Nos apresuramos por el vestíbulo hacia el apartamento de madame Diblis, que era la última puerta de la izquierda. Golpeé repetidamente la madera astillada. Se aproximaron unos pasos y escuchamos el chasquido de varios cerrojos descorriéndose. La puerta se abrió de par en par y percibimos un deje de sándalo que enmascaró temporalmente el desagradable olor del pasillo. Nos encontramos ante una mujer de pelo gris recogido en un pañuelo. El colgante que llevaba alrededor del cuello desapareció dentro de su escote cuando se inclinó para ver quiénes éramos. Nos presentamos y madame Diblis se llevó un dedo a los labios.

—Tenemos que hablar en voz baja —nos advirtió—. Hoy los espíritus están inquietos.

La seguimos hasta un salón. Los muebles se hallaban cubiertos de telas aterciopeladas con dobladillos de encaje. En el centro de la estancia había una mesa de comedor de mármol rodeada de sillas de respaldo alto. Junto a la ventana colgaba un espejo con un marco curvado lleno de flósculos. Era el tipo de espejo en el que me imaginaba mirándose a la bruja de Blancanieves cuando le preguntaba aquello tan famoso de «espejito, espejito...».

—Por favor, sentaos —nos indicó madame Diblis señalándonos un sofá cubierto de cojines.

Escuchó nuestra historia sobre la mariposa y la promesa de Louis. Cuando le conté que yo podía ver la mariposa, mientras que Esther no, la médium se volvió hacia mí y escrutó mi rostro antes de volver a sentarse y mirarse fijamente las manos perdida en sus pensamientos.

—Han pasado cinco años desde que murió tu prometido —le dijo madame Diblis a Esther—. Es más sencillo invocar a aquellos que acaban de llegar al más allá, pero con toda la actividad que hay hoy, quizá tengamos suerte. No obstante, creo que, precisamente por el hecho de estar tratando de ponerse en contacto contigo del modo en que prometió, no sea capaz de hablar. Pero vamos a intentarlo.

Traté de discernir si madame Diblis era un fraude. Pensé en los trucos que empleaban los médiums falsos que me había contado el tío Ota —utilizaban cuerdas para mover objetos y hacían sonar campanas—, pero no pude ver nada extraño en la habitación o alrededor de la mesa de mármol, que era el lugar que supuse que la médium usaba para trabajar. El apartamento de madame Diblis era más agradable que los que tenía alrededor, pero no había nada en él que sugiriera que estuviera ganando grandes cantidades de dinero. El anillo de oro con un rojizo granate que llevaba en el dedo era hermoso, pero no caro. Tenía un acento exótico que no logré situar, aunque bien podía ser fingido.
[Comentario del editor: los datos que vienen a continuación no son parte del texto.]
-- pv_equiv track=rewrite | github.com/Orange-OpenSource/Table-Annotation | preprocessing/prp_scripts/utils.py | transpose_heterogeneous_table
-- ===== SOURCE A (Python) =====
-- def transpose_heterogeneous_table(table):
--     """
--         Transpose a heterogeneous table (rows with possible different widths).
--         We natively padding "" for short lines and perform normal transpose.
--     """
--     table_T = []
--     end_of_tab = False
--     i = 0
--     while not end_of_tab:
--         end_of_tab = True
--         line_T = []
--         for line in table:
--             if i < len(line):
--                 line_T.append(line[i])
--                 end_of_tab = False
--             else:
--                 line_T.append("")
--         i += 1
--         table_T.append(line_T)
--     return table_T[:-1]
-- ===== SOURCE B (Python) =====
-- def transpose_heterogeneous_table(table):
--     """Transpose a ragged table, padding short rows with ""."""
--     width = max((len(line) for line in table), default=0)
--     return [[line[i] if i < len(line) else "" for line in table]
--             for i in range(width)]
-- ===== Notes on version B (the rewrite author's own statement) =====
-- stated objective: idiomatic
-- what changed: Replaces the sentinel-controlled while loop (which builds one extra all-empty row and discards it with [:-1]) by an up-front max-width pass and a fixed-range comprehension that builds exactly the result.
import Mathlib
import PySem

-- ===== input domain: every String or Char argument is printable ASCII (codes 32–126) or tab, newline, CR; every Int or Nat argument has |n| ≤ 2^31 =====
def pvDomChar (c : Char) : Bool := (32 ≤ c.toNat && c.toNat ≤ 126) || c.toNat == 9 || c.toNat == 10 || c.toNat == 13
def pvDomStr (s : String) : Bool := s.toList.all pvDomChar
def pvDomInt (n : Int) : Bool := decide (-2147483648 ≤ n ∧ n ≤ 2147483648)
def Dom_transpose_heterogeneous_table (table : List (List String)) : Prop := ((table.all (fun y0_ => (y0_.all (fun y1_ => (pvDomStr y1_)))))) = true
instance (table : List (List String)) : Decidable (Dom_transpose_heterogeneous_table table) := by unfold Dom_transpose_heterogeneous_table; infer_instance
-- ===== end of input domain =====

-- B replaces A's sentinel-controlled while loop and trailing [:-1] strip by an
-- up-front max-width pass and a fixed-range comprehension (idiomatic; same cost).

-- ===== PORT A =====
-- the maximum row width; used only as A's termination measure and by B
def pvWidth (table : List (List String)) : Nat :=
  table.foldl (fun acc line => Nat.max acc line.length) 0

-- one iteration of A's while-loop body: builds line_T and end_of_tab over `for line in table`
def pvRowA (table : List (List String)) (i : Nat) : List String × Bool :=
  table.foldl
    (fun acc line =>
      if i < line.length then (acc.1 ++ [line.getD i ""], false)
      else (acc.1 ++ [""], acc.2))
    ([], true)

-- characterisation of one loop-body pass (needed for A's termination)
theorem pvRowA_foldl (i : Nat) :
    ∀ (table : List (List String)) (acc : List String × Bool),
      table.foldl
        (fun acc line =>
          if i < line.length then (acc.1 ++ [line.getD i ""], false)
          else (acc.1 ++ [""], acc.2))
        acc
      = (acc.1 ++ table.map (fun line => if i < line.length then line.getD i "" else ""),
         acc.2 && table.all (fun line => decide (line.length ≤ i))) := by
  intro table
  induction table with
  | nil => intro acc; simp
  | cons l t ih =>
    intro acc
    simp only [List.foldl_cons, List.map_cons, List.all_cons]
    by_cases h : i < l.length
    · rw [if_pos h, ih]
      simp [Nat.not_le.mpr h]
    · rw [if_neg h, ih]
      simp [Nat.le_of_not_lt (by exact fun hc => h hc)]

theorem pvRowA_eq (table : List (List String)) (i : Nat) :
    pvRowA table i
      = (table.map (fun line => if i < line.length then line.getD i "" else ""),
         table.all (fun line => decide (line.length ≤ i))) := by
  rw [pvRowA, pvRowA_foldl]
  simp

theorem pvWidth_foldl_le {i : Nat} :
    ∀ (t : List (List String)) (a : Nat),
      (List.foldl (fun acc line => Nat.max acc line.length) a t ≤ i)
        ↔ (a ≤ i ∧ ∀ l ∈ t, l.length ≤ i) := by
  intro t
  induction t with
  | nil => simp
  | cons l t ih =>
    intro a
    simp only [List.foldl_cons, ih, Nat.max_le, List.mem_cons]
    constructor
    · rintro ⟨⟨h1, h2⟩, h3⟩
      refine ⟨h1, ?_⟩
      intro x hx
      rcases hx with rfl | hx
      · exact h2
      · exact h3 x hx
    · rintro ⟨h1, h2⟩
      exact ⟨⟨h1, h2 l (Or.inl rfl)⟩, fun x hx => h2 x (Or.inr hx)⟩

-- A's loop keeps running exactly while i is below the maximum width (termination fact)
theorem pvRowA_snd_false {table : List (List String)} {i : Nat}
    (h : (pvRowA table i).2 = false) : i < pvWidth table := by
  rw [pvRowA_eq] at h
  by_contra hc
  have hw : pvWidth table ≤ i := Nat.le_of_not_lt hc
  have hall := (pvWidth_foldl_le table 0).mp hw
  have ht : table.all (fun line => decide (line.length ≤ i)) = true := by
    simp only [List.all_eq_true, decide_eq_true_eq]
    exact fun l hl => hall.2 l hl
  rw [ht] at h
  simp at h

-- A's while loop, starting at index i
def pvLoopA (table : List (List String)) (i : Nat) : List (List String) :=
  let r := pvRowA table i
  if h : r.2 = true then [r.1]
  else r.1 :: pvLoopA table (i + 1)
termination_by pvWidth table - i
decreasing_by
  have := pvRowA_snd_false (table := table) (i := i) (by simpa using h)
  omega

-- A: the while loop from i = 0, then table_T[:-1] (Python xs[:-1] = dropLast, exact)
def transpose_heterogeneous_table (table : List (List String)) : List (List String) :=
  (pvLoopA table 0).dropLast

-- ===== PORT B =====
-- width = max((len(line) for line in table), default=0); then one comprehension over range(width)
def transpose_heterogeneous_table_alt (table : List (List String)) : List (List String) :=
  let width := pvWidth table
  (List.range width).map
    (fun i => table.map (fun line => if i < line.length then line.getD i "" else ""))

-- ===== PRECONDITION & SPEC =====
def Spec_transpose_heterogeneous_table (table : List (List String)) (out : List (List String)) : Prop := out = transpose_heterogeneous_table_alt table
instance (table : List (List String)) (out : List (List String)) : Decidable (Spec_transpose_heterogeneous_table table out) := by unfold Spec_transpose_heterogeneous_table; infer_instance

-- ===== CLAIM (what is proved, stated in full; the proofs are below) =====
def Claim_equal_transpose_heterogeneous_table : Prop := ∀ (table : List (List String)), Dom_transpose_heterogeneous_table table → Spec_transpose_heterogeneous_table table (transpose_heterogeneous_table table)

-- ===== LEMMAS AND PROOFS =====

theorem pvLoopA_eq (table : List (List String)) :
    ∀ (n i : Nat), pvWidth table - i = n →
      pvLoopA table i
        = (List.range' i (pvWidth table - i)).map
            (fun j => table.map (fun line => if j < line.length then line.getD j "" else ""))
          ++ [table.map (fun _ => "")] := by
  intro n
  induction n with
  | zero =>
    intro i hn
    have hw : pvWidth table ≤ i := by omega
    have he : (pvRowA table i).2 = true := by
      cases hb : (pvRowA table i).2 with
      | true => rfl
      | false => exact absurd (pvRowA_snd_false hb) (by omega)
    rw [pvLoopA]
    simp only [he, dite_true, hn, List.range'_zero, List.map_nil, List.nil_append]
    rw [pvRowA_eq]
    refine congrArg (fun x => [x]) ?_
    refine List.map_congr_left ?_
    intro l hl
    have : l.length ≤ i := ((pvWidth_foldl_le table 0).mp hw).2 l hl
    simp [Nat.not_lt.mpr this]
  | succ n ih =>
    intro i hn
    have hi : i < pvWidth table := by omega
    have he : (pvRowA table i).2 = false := by
      have hx : ¬ ∀ l ∈ table, l.length ≤ i := fun hall => by
        have hple : pvWidth table ≤ i := (pvWidth_foldl_le table 0).mpr ⟨Nat.zero_le i, hall⟩
        omega
      push Not at hx
      obtain ⟨l, hl, hli⟩ := hx
      rw [pvRowA_eq]
      simp only [List.all_eq_false]
      exact ⟨l, hl, by simpa using hli⟩
    rw [pvLoopA]
    simp only [he, Bool.false_eq_true, dite_false]
    rw [ih (i + 1) (by omega)]
    have hstep : pvWidth table - i = (pvWidth table - (i + 1)) + 1 := by omega
    rw [hstep, List.range'_succ, List.map_cons, List.cons_append, pvRowA_eq]

-- ===== VERDICT (by name: the statement is the Claim_ definition above) =====
theorem transpose_heterogeneous_table_spec : Claim_equal_transpose_heterogeneous_table := by
  intro table _
  unfold Spec_transpose_heterogeneous_table transpose_heterogeneous_table
    transpose_heterogeneous_table_alt
  rw [pvLoopA_eq table (pvWidth table - 0) 0 rfl]
  rw [List.dropLast_concat]
  simp [List.range_eq_range']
Madame Diblis se volvió hacia mí como si estuviera leyéndome el pensamiento.

—Es importante que creas —me advirtió—. Si emponzoñas con dudas la sesión, mantendrás alejados a los espíritus. Tenemos que estar unidas en pro del mismo objetivo.

Decidí que madame Diblis tenía que ser una verdadera médium.

Esther y yo tomamos asiento a la mesa mientras madame Diblis corría las cortinas. Entonces encendió un candelabro. De un armarito sacó una campanilla, una maraca, un cuaderno de notas y un lápiz, y colocó todas aquellas cosas sobre la mesa, explicándonos que los espíritus empleaban diferentes herramientas para comunicarse. Contemplé a Esther, cuyo semblante se encontraba pálido como una sábana. Yo estaba convencida de que, debido a su educación religiosa, Esther nunca se había imaginado que tomaría parte en una sesión de espiritismo. Me sentí incómoda por ella. Si Louis se aparecía, yo no me atemorizaría. Pero había un pensamiento que me inquietaba. ¿Y si yo perturbaba a madre y padre? Cerré los ojos y recé por que descansaran en paz. Ambos habían fallecido en circunstancias terribles: no quería molestar su descanso eterno.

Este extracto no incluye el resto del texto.